Konstruksi.. Lagi!

Sebentar lagi kita akan memasuki musim rilis laporan keuangan (LK) Kuartal III, dan seperti biasa beberapa emiten merilis LK-nya lebih awal. Salah satunya adalah emiten konstruksi Waskita Karya (WSKT), plus anak usahanya Waskita Beton Precast (WSBP), dimana hasilnya cukup mengesankan: Laba bersih WSKT melonjak dari Rp1.1 menjadi Rp2.6 trilyun, sementara laba WSBP juga naik dari Rp502 menjadi Rp825 milyar. Kemungkinan karena keluarnya LK inilah, saham WSKT dan WSBP dengan cepat melonjak dalam semingguan terakhir, demikian pula saham-saham konstruksi yang lain terutama karena adanya anggapan bahwa kalau WSKT kinerjanya bagus, maka demikian pula kinerja konstruksi BUMN lainnya bakal bagus juga. Pertanyaannya sekarang, mengingat sebelumnya WSKT dkk justru turun terus, maka apakah ini merupakan tanda bahwa penurunannya sudah maksimal, dan selanjutnya konstruksi akan balik arah? Atau bagaimana?

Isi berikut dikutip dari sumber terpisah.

lemma sum_le_sub_one {α : Type} (L : List α) (f g : α → Int) (a : α) (ha : a ∈ L)
    (hle : ∀ x ∈ L, g x ≤ f x) (hlt : g a ≤ f a - 1) :
    (L.map g).sum ≤ (L.map f).sum - 1 := by
  induction L with
  | nil => simp at ha
  | cons b l ih =>
    simp only [List.map_cons, List.sum_cons]
    rcases List.mem_cons.mp ha with rfl | ha'
    · have : (l.map g).sum ≤ (l.map f).sum := by
        have : ∀ x ∈ l, g x ≤ f x := fun x hx => hle x (by simp [hx])
        exact List.sum_le_sum (by simpa using fun x hx => this x hx)
      omega
    · have hb : g b ≤ f b := hle b (by simp)
      have := ih ha' (fun x hx => hle x (by simp [hx]))
      omega

lemma phi_fst (t : List Int) (p : Int × Int) : (phi t p).1 = p.1 := by
  simp only [phi]; split <;> rfl

lemma enum_snd_mem (sen : List Int) (s : Int) (p : Int × Int)
    (hp : p ∈ PySem.List.enumerate sen s) : p.2 ∈ sen := by
  rcases (mem_enumerate sen s p).mp hp with ⟨j, hj, _, h2⟩
  rw [h2]; exact List.getElem_mem hj

lemma enum_fst_inj (sen : List Int) (s : Int) (p q : Int × Int)
    (hp : p ∈ PySem.List.enumerate sen s) (hq : q ∈ PySem.List.enumerate sen s)
    (h : p.1 = q.1) : p = q := by
  rcases (mem_enumerate sen s p).mp hp with ⟨j, hj, h1, h2⟩
  rcases (mem_enumerate sen s q).mp hq with ⟨k, hk, h3, h4⟩
  have : j = k := by omega
  subst this
  cases p; cases q; simp_all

Sepanjang tahun 2017 ini mungkin tidak ada sektor yang paling bikin pusing selain konstruksi ini, karena jika dilihat dari kinerja keuangan perusahaan, prospeknya, hingga progress riil dari pembangunan infrastruktur di lapangan, maka semuanya tampak OK, plus IHSG-nya juga masih strong di level atas (5,900-an). Tapi nyatanya saham-saham di sektor ini justru turun sendiri ketika mayoritas saham-saham kelompok big caps lainnya masih baik-baik saja. I mean, kalau memang terjadi perubahan fundamental dimana WSKT dkk mencatat penurunan laba atau bahkan rugi, maka ya sudah, penulis sendiri juga akan minggir dulu dari konstruksi ini. Namun faktanya, seperti yang bisa anda lihat, BUMN konstruksi masih mencatat kenaikan laba yang signifikan, bahkan justru paling signifikan dibanding emiten BUMN lainnya.

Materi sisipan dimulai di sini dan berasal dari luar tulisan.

-- pv_equiv track=rewrite | github.com/cj81499/advent-of-code | src/aoc_cj/aoc2015/day25.py | code_at
-- ===== SOURCE A (Python) =====
-- FIRST_CODE = 20151125
--
-- def next_code(code: int) -> int:
--     return (code * 252533) % 33554393
--
-- def code_at(col: int, row: int) -> int:
--     code = FIRST_CODE
--     x, y = 1, 1
--
--     while not (x == col and y == row):
--         code = next_code(code)
--         if y == 1:
--             x, y = 1, x + 1
--         else:
--             x, y = x + 1, y - 1
--     return code
-- ===== SOURCE B (Python) =====
-- FIRST_CODE = 20151125
--
--
-- def code_at(col: int, row: int) -> int:
--     # position (col,row) is the n-th code (0-based) in diagonal order
--     n = (col + row - 2) * (col + row - 1) // 2 + (col - 1)
--     return (FIRST_CODE * pow(252533, n, 33554393)) % 33554393
-- ===== Notes on version B (the rewrite author's own statement) =====
-- stated objective: faster
-- what changed: Replaces the step-by-step diagonal walk with the closed-form triangular index of (col,row) and one modular exponentiation via pow(b,e,m); Pre_ excludes col < 1 or row < 1, where A's while-loop never reaches its target and diverges.
import Mathlib
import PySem

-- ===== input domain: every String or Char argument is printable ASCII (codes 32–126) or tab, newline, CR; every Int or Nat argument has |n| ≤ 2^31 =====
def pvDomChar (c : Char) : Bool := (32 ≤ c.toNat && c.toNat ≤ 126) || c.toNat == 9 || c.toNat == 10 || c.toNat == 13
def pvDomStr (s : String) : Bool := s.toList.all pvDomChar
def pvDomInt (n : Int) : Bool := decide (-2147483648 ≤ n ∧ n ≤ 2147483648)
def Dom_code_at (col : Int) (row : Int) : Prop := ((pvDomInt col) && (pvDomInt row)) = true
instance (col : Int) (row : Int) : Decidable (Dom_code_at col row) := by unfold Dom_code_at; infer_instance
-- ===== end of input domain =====

-- B replaces A's step-by-step diagonal walk by the closed-form triangular index
-- plus modular exponentiation (pow(b, e, m)); equivalence on col ≥ 1 ∧ row ≥ 1.

-- ===== PORT A =====
def nextCode (code : Int) : Int := PySem.Int.mod (code * 252533) 33554393

-- A's 'while not (x == col and y == row)' loop; the Nat fuel only totalises it
-- (under Pre_ it is large enough to reach the target, proved below).
def codeLoop (col row : Int) : Int → Int → Int → Nat → Int
  | code, _, _, 0 => code
  | code, x, y, Nat.succ f =>
    if x = col ∧ y = row then code
    else
      let code' := nextCode code
      if y = 1 then codeLoop col row code' 1 (x + 1) f
      else codeLoop col row code' (x + 1) (y - 1) f

def code_at (col : Int) (row : Int) : Int :=
  codeLoop col row 20151125 1 1 ((col + row).toNat * (col + row).toNat)

-- ===== PORT B =====
def code_at_alt (col : Int) (row : Int) : Int :=
  let n : Int := PySem.Int.floordiv ((col + row - 2) * (col + row - 1)) 2 + (col - 1)
  PySem.Int.mod (20151125 * PySem.Int.powMod 252533 n.toNat 33554393) 33554393

-- ===== PRECONDITION & SPEC =====
-- Pre_ excludes col < 1 or row < 1: A's walk visits only positions with
-- coordinates ≥ 1, so on those inputs its while-loop never terminates.
def Pre_code_at (col : Int) (row : Int) : Prop := 1 ≤ col ∧ 1 ≤ row
instance (col : Int) (row : Int) : Decidable (Pre_code_at col row) := by
  unfold Pre_code_at; infer_instance

def pvWitness_code_at : Int × Int := (3, 4)

def Spec_code_at (col : Int) (row : Int) (out : Int) : Prop := out = code_at_alt col row
instance (col : Int) (row : Int) (out : Int) : Decidable (Spec_code_at col row out) := by
  unfold Spec_code_at; infer_instance

-- ===== CLAIM (what is proved, stated in full; the proofs are below) =====
def Claim_equal_code_at : Prop :=
  ∀ (col : Int) (row : Int), Dom_code_at col row → Pre_code_at col row →
    Spec_code_at col row (code_at col row)

-- ===== LEMMAS AND PROOFS =====

-- position step of A's walk and the (doubled) linear index of a position
def stepPos (p : Int × Int) : Int × Int :=
  if p.2 = 1 then (1, p.1 + 1) else (p.1 + 1, p.2 - 1)

def idx2 (p : Int × Int) : Int := (p.1 + p.2 - 2) * (p.1 + p.2 - 1) + 2 * (p.1 - 1)

theorem stepPos_ge (p : Int × Int) (hx : 1 ≤ p.1) (hy : 1 ≤ p.2) :
    1 ≤ (stepPos p).1 ∧ 1 ≤ (stepPos p).2 := by
  unfold stepPos; split <;> constructor <;> simp <;> omega

theorem idx2_stepPos (p : Int × Int) (hx : 1 ≤ p.1) (hy : 1 ≤ p.2) :
    idx2 (stepPos p) = idx2 p + 2 := by
  obtain ⟨x, y⟩ := p
  unfold stepPos idx2
  by_cases h : y = 1 <;> simp [h] <;> ring

theorem iterate_facts (k : Nat) (p : Int × Int) (hx : 1 ≤ p.1) (hy : 1 ≤ p.2) :
    1 ≤ (stepPos^[k] p).1 ∧ 1 ≤ (stepPos^[k] p).2 ∧
      idx2 (stepPos^[k] p) = idx2 p + 2 * k := by
  induction k generalizing p with
  | zero => simp [hx, hy]
  | succ k ih =>
    rw [Function.iterate_succ_apply]
    obtain ⟨h1, h2⟩ := stepPos_ge p hx hy
    obtain ⟨a, b, c⟩ := ih (stepPos p) h1 h2
    refine ⟨a, b, ?_⟩
    rw [c, idx2_stepPos p hx hy]
    push_cast; ring

theorem loop_sim (col row : Int) (k : Nat) :
    ∀ (fuel : Nat) (code x y : Int), k ≤ fuel → 1 ≤ x → 1 ≤ y →
      stepPos^[k] (x, y) = (col, row) →
      codeLoop col row code x y fuel = nextCode^[k] code := by
  induction k with
  | zero =>
    intro fuel code x y _ _ _ hit
    simp only [Function.iterate_zero, id] at hit
    cases fuel with
    | zero => rfl
    | succ f =>
      have : x = col ∧ y = row := by
        constructor <;> [exact congrArg Prod.fst hit; exact congrArg Prod.snd hit]
      simp [codeLoop, this]
  | succ k ih =>
    intro fuel code x y hle hx hy hit
    cases fuel with
    | zero => omega
    | succ f =>
      have hne : ¬(x = col ∧ y = row) := by
        rintro ⟨rfl, rfl⟩
        have := (iterate_facts (k + 1) (x, y) hx hy).2.2
        rw [hit] at this
        omega
      have hstep : stepPos^[k] (stepPos (x, y)) = (col, row) := by
        rw [← Function.iterate_succ_apply]; exact hit
      by_cases hy1 : y = 1
      · subst hy1
        have hsp : stepPos (x, (1 : Int)) = (1, x + 1) := by simp [stepPos]
        rw [hsp] at hstep
        have hun : codeLoop col row code x 1 (f + 1) =
            codeLoop col row (nextCode code) 1 (x + 1) f := by
          simp [codeLoop, hne]
        rw [hun, ih f (nextCode code) 1 (x + 1) (by omega) (by norm_num) (by omega) hstep,
          ← Function.iterate_succ_apply]
      · have hsp : stepPos (x, y) = (x + 1, y - 1) := by simp [stepPos, hy1]
        rw [hsp] at hstep
        have hun : codeLoop col row code x y (f + 1) =
            codeLoop col row (nextCode code) (x + 1) (y - 1) f := by
          simp [codeLoop, hne, hy1]
        rw [hun, ih f (nextCode code) (x + 1) (y - 1) (by omega) (by omega) (by omega) hstep,
          ← Function.iterate_succ_apply]

theorem emod_mul_absorb (a b m : Int) : (a % m * b) % m = a * b % m := by
  conv_rhs => rw [Int.mul_emod]
  rw [Int.mul_emod, Int.emod_emod_of_dvd _ dvd_rfl]

theorem emod_mul_absorb' (a b m : Int) : (a * (b % m)) % m = a * b % m := by
  conv_rhs => rw [Int.mul_emod]
  rw [Int.mul_emod, Int.emod_emod_of_dvd _ dvd_rfl]

theorem closed_form (k : Nat) :
    nextCode^[k] 20151125 = (20151125 * 252533 ^ k) % 33554393 := by
  induction k with
  | zero => norm_num
  | succ k ih =>
    rw [Function.iterate_succ_apply', ih]
    unfold nextCode
    rw [PySem.Int.mod_eq_emod_of_pos (by norm_num), emod_mul_absorb, pow_succ, mul_assoc]

theorem hit_target (n : Nat) : ∀ (col row : Int), 1 ≤ col → 1 ≤ row →
    idx2 (col, row) = 2 * n → stepPos^[n] (1, 1) = (col, row) := by
  induction n with
  | zero =>
    intro c r hc hr h
    unfold idx2 at h
    simp only at h
    push_cast at h
    have hq : 0 ≤ (c + r - 2) * (c + r - 1) := mul_nonneg (by omega) (by omega)
    have hc1 : c = 1 := by nlinarith
    subst hc1
    have h0 : (r - 1) * r = 0 := by linear_combination h
    have hr1 : r = 1 := by
      rcases mul_eq_zero.mp h0 with h1 | h1 <;> omega
    subst hr1
    simp
  | succ n ih =>
    intro c r hc hr h
    unfold idx2 at h
    simp only at h
    push_cast at h
    by_cases hc1 : c = 1
    · subst hc1
      have hr2 : 2 ≤ r := by
        by_contra hlt
        have hr1 : r = 1 := by omega
        subst hr1
        norm_num at h
        omega
      have hprev : idx2 (r - 1, 1) = 2 * n := by
        unfold idx2; simp only; linear_combination h
      have := ih (r - 1) 1 (by omega) (by omega) hprev
      rw [Function.iterate_succ_apply', this]
      simp [stepPos]
    · have hc2 : 2 ≤ c := by omega
      have hprev : idx2 (c - 1, r + 1) = 2 * n := by
        unfold idx2; simp only; linear_combination h
      have := ih (c - 1) (r + 1) (by omega) (by omega) hprev
      rw [Function.iterate_succ_apply', this]
      have hne : (r : Int) + 1 ≠ 1 := by omega
      simp [stepPos, hne]

-- ===== VERDICT (by name: the statement is the Claim_ definition above) =====
theorem code_at_spec : Claim_equal_code_at := by
  intro col row _ hpre
  obtain ⟨hc, hr⟩ := hpre
  unfold Spec_code_at
  -- the index of (col,row)
  have heven : 2 ∣ (col + row - 2) * (col + row - 1) := by
    rcases Int.even_or_odd (col + row) with ⟨t, ht⟩ | ⟨t, ht⟩
    · exact Dvd.dvd.mul_right ⟨t - 1, by omega⟩ _
    · exact Dvd.dvd.mul_left ⟨t, by omega⟩ _
  obtain ⟨s, hs⟩ := heven
  have hs0 : 0 ≤ s := by nlinarith
  set n : Nat := (s + (col - 1)).toNat with hn
  have hncast : (n : Int) = s + (col - 1) := by rw [hn]; omega
  have hidx : idx2 (col, row) = 2 * n := by
    unfold idx2; simp only; rw [hncast]; omega
  -- A's side
  have hfuel : n ≤ (col + row).toNat * (col + row).toNat := by
    have h2 : ((col + row).toNat : Int) = col + row := by omega
    have h1 : (n : Int) ≤ ((col + row).toNat : Int) * ((col + row).toNat : Int) := by
      rw [h2, hncast]
      nlinarith [sq_nonneg (col + row)]
    exact_mod_cast h1
  have hA : code_at col row = (20151125 * 252533 ^ n) % 33554393 := by
    unfold code_at
    rw [loop_sim col row n _ 20151125 1 1 hfuel (by norm_num) (by norm_num)
      (hit_target n col row hc hr hidx)]
    exact closed_form n
  -- B's side
  have hB : code_at_alt col row = (20151125 * 252533 ^ n) % 33554393 := by
    unfold code_at_alt
    have hq : PySem.Int.floordiv ((col + row - 2) * (col + row - 1)) 2 = s := by
      rw [PySem.Int.floordiv_eq_ediv_of_pos (by norm_num), hs,
        Int.mul_ediv_cancel_left _ (by norm_num)]
    simp only [hq]
    have : (s + (col - 1)).toNat = n := rfl
    rw [this, PySem.Int.powMod_eq_emod _ _ (by norm_num),
      PySem.Int.mod_eq_emod_of_pos (by norm_num), emod_mul_absorb']
  rw [hA, hB]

Rangkuman Kinerja WSBP hingga Kuartal III 2017: Everything seems good

Dan penulis sendiri sudah ngomong seperti diatas sejak saya menyampaikan update analisis untuk sektor konstruksi pada Agustus 2017 lalu. Yup, kalau anda baca-baca lagi blog ini, kita sudah membahas sektor konstruksi sejak Desember 2016 lalu, dimana inti analisanya adalah, 1. Saham-saham konstruksi belum naik banyak sepanjang tahun 2016, sehingga valuasinya relatif masih rendah, 2. Kinerja fundamental serta prospeknya masih bagus seiring dengan realisasi percepatan pembangunan infrastruktur oleh Pemerintah, dan 3. Penyebab belum ‘jalannya’ saham-saham konstruksi adalah karena faktor kurang stabilnya kondisi politik nasional menjelang Pilkada DKI Jakarta ketika itu, yang praktis menimbulkan kekhawatiran bahwa itu akan mengganggu kelanjutan pembangunan infra, tapi penulis termasuk yang percaya bahwa isu politik ini nantinya akan mereda dengan sendirinya. Anda bisa baca lagi ulasan lengkapnya disini.

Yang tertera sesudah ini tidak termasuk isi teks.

-- pv_equiv track=rewrite | github.com/liamellison02/dsa-solutions | grind75/stuff.py | largestXFigure
-- ===== SOURCE A (Python) =====
-- def largestXFigure(matrix):
--     # function to find the largest x-figure in a matrix
--     m = len(matrix)
--     n = len(matrix[0])
--     largestX = (0,0)
--     largestXLen = 0
--     a = [[0 for _ in range(n)] for _ in range(m)]
--     b = [[0 for _ in range(n)] for _ in range(m)]
--     c = [[0 for _ in range(n)] for _ in range(m)]
--     d = [[0 for _ in range(n)] for _ in range(m)]
--
--     # fill in botLeftTopRight:
--     for row in range(m-1, -1, -1):
--         for col in range(n-1, -1, -1):
--             val = matrix[row][col]
--             if col == 0 or row == m-1 or val == 0:
--                 a[row][col] = val
--             else:
--                 a[row][col] = val + a[row+1][col-1]
--
--     # fill in botRightTopLeft:
--     for row in range(m-1, -1, -1):
--         for col in range(n):
--             val = matrix[row][col]
--             if row == m-1 or col == n-1 or val == 0:
--                 b[row][col] = val
--             else:
--                 b[row][col] = val + b[row+1][col+1]
--
--     # fill in topLeftBotRight:
--     for row in range(m):
--         for col in range(n-1, -1, -1):
--             val = matrix[row][col]
--             if row == 0 or col == 0 or val == 0:
--                 c[row][col] = val
--             else:
--                 c[row][col] = val + c[row-1][col-1]
--
--     # fill in topRightBotLeft:
--     for row in range(m):
--         for col in range(n):
--             val = matrix[row][col]
--             if row == 0 or col == n-1 or val == 0:
--                 d[row][col] = val
--             else:
--                 d[row][col] = val + d[row-1][col+1]
--
--
--     for row in range(m):
--         for col in range(n):
--             if min(a[row][col], b[row][col], c[row][col], d[row][col]) > largestXLen:
--                 largestXLen = min(a[row][col], b[row][col], c[row][col], d[row][col])
--                 largestX = (row, col)
--
--     return largestX, largestXLen
-- ===== SOURCE B (Python) =====
-- def largestXFigure(matrix):
--     # Per-cell diagonal arm sums (no DP tables): for each cell take the min of
--     # the four diagonal sums (stopping at a zero value or the grid edge) and
--     # keep the first row-major strict maximum.
--     m = len(matrix)
--     n = len(matrix[0])
--     best = (0, 0)
--     bestLen = 0
--     for row in range(m):
--         for col in range(n):
--             arm = min(_arm_dl(matrix, m, row, col),
--                       _arm_dr(matrix, m, n, row, col),
--                       _arm_ul(matrix, row, col),
--                       _arm_ur(matrix, n, row, col))
--             if arm > bestLen:
--                 bestLen = arm
--                 best = (row, col)
--     return best, bestLen
--
-- def _arm_dl(matrix, m, r, c):
--     v = matrix[r][c]
--     if c == 0 or r >= m - 1 or v == 0:
--         return v
--     return v + _arm_dl(matrix, m, r + 1, c - 1)
--
-- def _arm_dr(matrix, m, n, r, c):
--     v = matrix[r][c]
--     if r >= m - 1 or c >= n - 1 or v == 0:
--         return v
--     return v + _arm_dr(matrix, m, n, r + 1, c + 1)
--
-- def _arm_ul(matrix, r, c):
--     v = matrix[r][c]
--     if r == 0 or c == 0 or v == 0:
--         return v
--     return v + _arm_ul(matrix, r - 1, c - 1)
--
-- def _arm_ur(matrix, n, r, c):
--     v = matrix[r][c]
--     if r == 0 or c >= n - 1 or v == 0:
--         return v
--     return v + _arm_ur(matrix, n, r - 1, c + 1)
-- ===== Notes on version B (the rewrite author's own statement) =====
-- stated objective: simpler
-- what changed: Replaced A's four bottom-up DP tables and five passes over the grid by a direct per-cell computation: four small recursive helpers sum each diagonal arm on demand, no tables or extra state.
import Mathlib
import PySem
-- a union with both endpoints currently rooted as described keeps the invariant shape:
-- generic single-merge step used twice in step_inv
theorem union_step (n : Nat) (k : Int) (p : List Int) (d : Int → Nat)
    (hlen : p.length = n) (hg : GoodP p) (hr : RankedP p d)
    (T : Int → Prop) (ρ : Int) (x y : Int) (hx : ufInR p x) (hy : ufInR p y)
    (hC1 : ∀ a : Int, ufInR p a → ¬ T a → ufRoot p a = a)
    (hC2 : ∀ a : Int, ufInR p a → T a → ufRoot p a = ρ)
    (hC3 : (∃ a : Int, ufInR p a ∧ T a) → (T ρ ∧ ufInR p ρ))
    (hTxy : T x ∨ T y ∨ (∀ a : Int, ¬ T a))  -- an endpoint is already touched, unless nothing is
    : (ufUnion p x y).length = n ∧ GoodP (ufUnion p x y) ∧ (∃ d', RankedP (ufUnion p x y) d') ∧
      (∀ a : Int, ufInR p a → ¬ (T a ∨ a = x ∨ a = y) → ufRoot (ufUnion p x y) a = a) ∧
      (∀ a : Int, ufInR p a → (T a ∨ a = x ∨ a = y) → ufRoot (ufUnion p x y) a = ufRoot p x) ∧
      ((T (ufRoot p x) ∨ ufRoot p x = x) ∧ ufInR p (ufRoot p x)) := by
  obtain ⟨ulen, ug, urank, uroots⟩ := union_spec p d hg hr x y hx hy
  have hrx_in : ufInR p (ufRoot p x) := root_in p hg x hx
  have hrx_val : T (ufRoot p x) ∨ ufRoot p x = x := by
    by_cases hTx : T x
    · left
      rw [hC2 x hx hTx]
      exact (hC3 ⟨x, hx, hTx⟩).1
    · right; exact hC1 x hx hTx
  refine ⟨by rw [ulen, hlen], ug, urank, ?_, ?_, hrx_val, hrx_in⟩
  · -- untouched, not an endpoint: root unchanged (= itself)
    intro a ha hna
    push_neg at hna
    obtain ⟨hnTa, hax, hay⟩ := hna
    have hra : ufRoot p a = a := hC1 a ha hnTa
    rw [uroots a ha]
    have hcond : ¬ (ufRoot p a = ufRoot p y ∧ ufRoot p x ≠ ufRoot p y) := by
      rintro ⟨hc1, _⟩
      rw [hra] at hc1
      by_cases hTy' : T y
      · rw [hC2 y hy hTy'] at hc1
        have hρ := hC3 ⟨y, hy, hTy'⟩
        rw [hc1] at hnTa
        exact hnTa hρ.1
      · rw [hC1 y hy hTy'] at hc1
        exact hay hc1
    rw [if_neg hcond, hra]
  · -- touched or an endpoint: new root is root x
    intro a ha hTa
    rw [uroots a ha]
    by_cases hcnd : ufRoot p a = ufRoot p y ∧ ufRoot p x ≠ ufRoot p y
    · rw [if_pos hcnd]
    · rw [if_neg hcnd]
      have hfail : ufRoot p a ≠ ufRoot p y ∨ ufRoot p x = ufRoot p y := by tauto
      rcases hTa with hTa | rfl | rfl
      · rcases hTxy with hTx | hTy' | hemp
        · rw [hC2 a ha hTa, hC2 x hx hTx]
        · have e1 := hC2 a ha hTa
          have e2 := hC2 y hy hTy'
          rcases hfail with hf | hf
          · exact absurd (e1.trans e2.symm) hf
          · rw [e1, ← e2]
            exact hf.symm
        · exact absurd hTa (hemp a)
      · rfl
      · rcases hfail with hf | hf
        · exact absurd rfl hf
        · exact hf.symm

-- membership step facts for the touched set (pure arithmetic)
theorem Tmem_step_both (n : Nat) (k : Int) (hk : 0 ≤ k) (i : Nat) (hi : i < n)
    (h1 : (i : Int) + k < (n : Int)) (h2 : (i : Int) + k + 1 < (n : Int)) (a : Int) :
    TmemI n k (i + 1 : Nat) a ↔
      ((TmemI n k i a ∨ a = (i : Int) ∨ a = (i : Int) + k) ∨ a = (i : Int) + k + 1) := by
  unfold TmemI
  push_cast
  omega

theorem Tmem_step_one (n : Nat) (k : Int) (hk : 0 ≤ k) (i : Nat) (hi : i < n)
    (h1 : (i : Int) + k < (n : Int)) (h2 : ¬ ((i : Int) + k + 1 < (n : Int))) (a : Int) :
    TmemI n k (i + 1 : Nat) a ↔ (TmemI n k i a ∨ a = (i : Int) ∨ a = (i : Int) + k) := by
  unfold TmemI
  push_cast
  omega

theorem Tmem_step_none (n : Nat) (k : Int) (hk : 0 ≤ k) (i : Nat) (hi : i < n)
    (h1 : ¬ ((i : Int) + k < (n : Int))) (a : Int) :
    TmemI n k (i + 1 : Nat) a ↔ TmemI n k i a := by
  unfold TmemI
  push_cast
  omega

theorem Tmem_y_touched (n : Nat) (k : Int) (hk : 0 ≤ k) (i : Nat) (hi : i < n)
    (h1 : (i : Int) + k < (n : Int)) :
    TmemI n k i ((i : Int) + k) ∨ (∀ a : Int, ¬ TmemI n k i a) := by
  by_cases h : 1 ≤ i
  · left; unfold TmemI; push_cast; omega
  · right; intro a; unfold TmemI; omega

Kemudian pada artikel di bulan Agustus 2017, analisis diatas diperbaharui, yang intinya terkait selesainya drama Pilkada DKI dimana yang menang adalah pasangan calon Gubernur – Wagub dari kubu partai oposisi, dan bukannya partai pendukung pemerintah. Yang itu artinya, ketidak stabilan politik yang sebelumnya penulis harapkan bakal segera mereda, kemungkinan justru akan berkepanjangan. Tapi untungnya diluar drama politik tersebut, yang lain-lainnya masih nggak ada masalah, malah untuk outlook-nya masih sangat menarik dimana WSKT dkk masih terus memperoleh banyak kontrak baru dari pemerintah. Jadi saya menganggap bahwa sektor konstruksi tetap menarik, namun dengan mempertimbangkan faktor isu politik tersebut maka kita harus menghargai saham-saham konstruksi pada valuasi yang lebih konservatif. Berdasarkan pengalaman, angka PBV terendah bagi saham konstruksi berfundamental bagus adalah 1.4 kali, itupun dicapai ketika IHSG drop di tahun 2013, dan 2015.

Kemudian kalau kita pakai contoh saham WSBP, maka PBV 1.4 kali tersebut adalah pada harga 400. Dan memang ketika WSBP terus saja turun sepanjang Semester I 2017 lalu, mentoknya ya di kisaran 400 tersebut (tepatnya di 416), sebelum kemudian membal dan naik lagi. Anda bisa baca lagi ulasannya disini.

Jadi pada ulasan di bulan Agustus tersebut, penulis menganggap bahwa saham-saham konstruksi sudah ketemu bottom-nya, sehingga dengan catatan tidak terjadi peristiwa force majeure tertentu dimana IHSG anjlok atau semacamnya, maka saham-saham konstruksi sudah layak buy. Tapi lagi-lagi, meski sempat stabil selama beberapa saat, memasuki bulan September konstruksi kembali ndlosor kebawah, dan WSBP bahkan sempat nyungsep sampai dibawah 340. So what happen?? Well, meski penulis sendiri terlambat menyadarinya, namun pada September tersebut kita menyimpulkan bahwa pasar sedang dalam kondisi yang boleh dibilang belum pernah terjadi sebelumnya, dimana ada banyak saham-saham di BEI baik itu big, mid, maupun small cap yang turun signifikan, terutama karena investor asing jualan terus, namun entah gimana caranya IHSG-nya tidak ikut turun.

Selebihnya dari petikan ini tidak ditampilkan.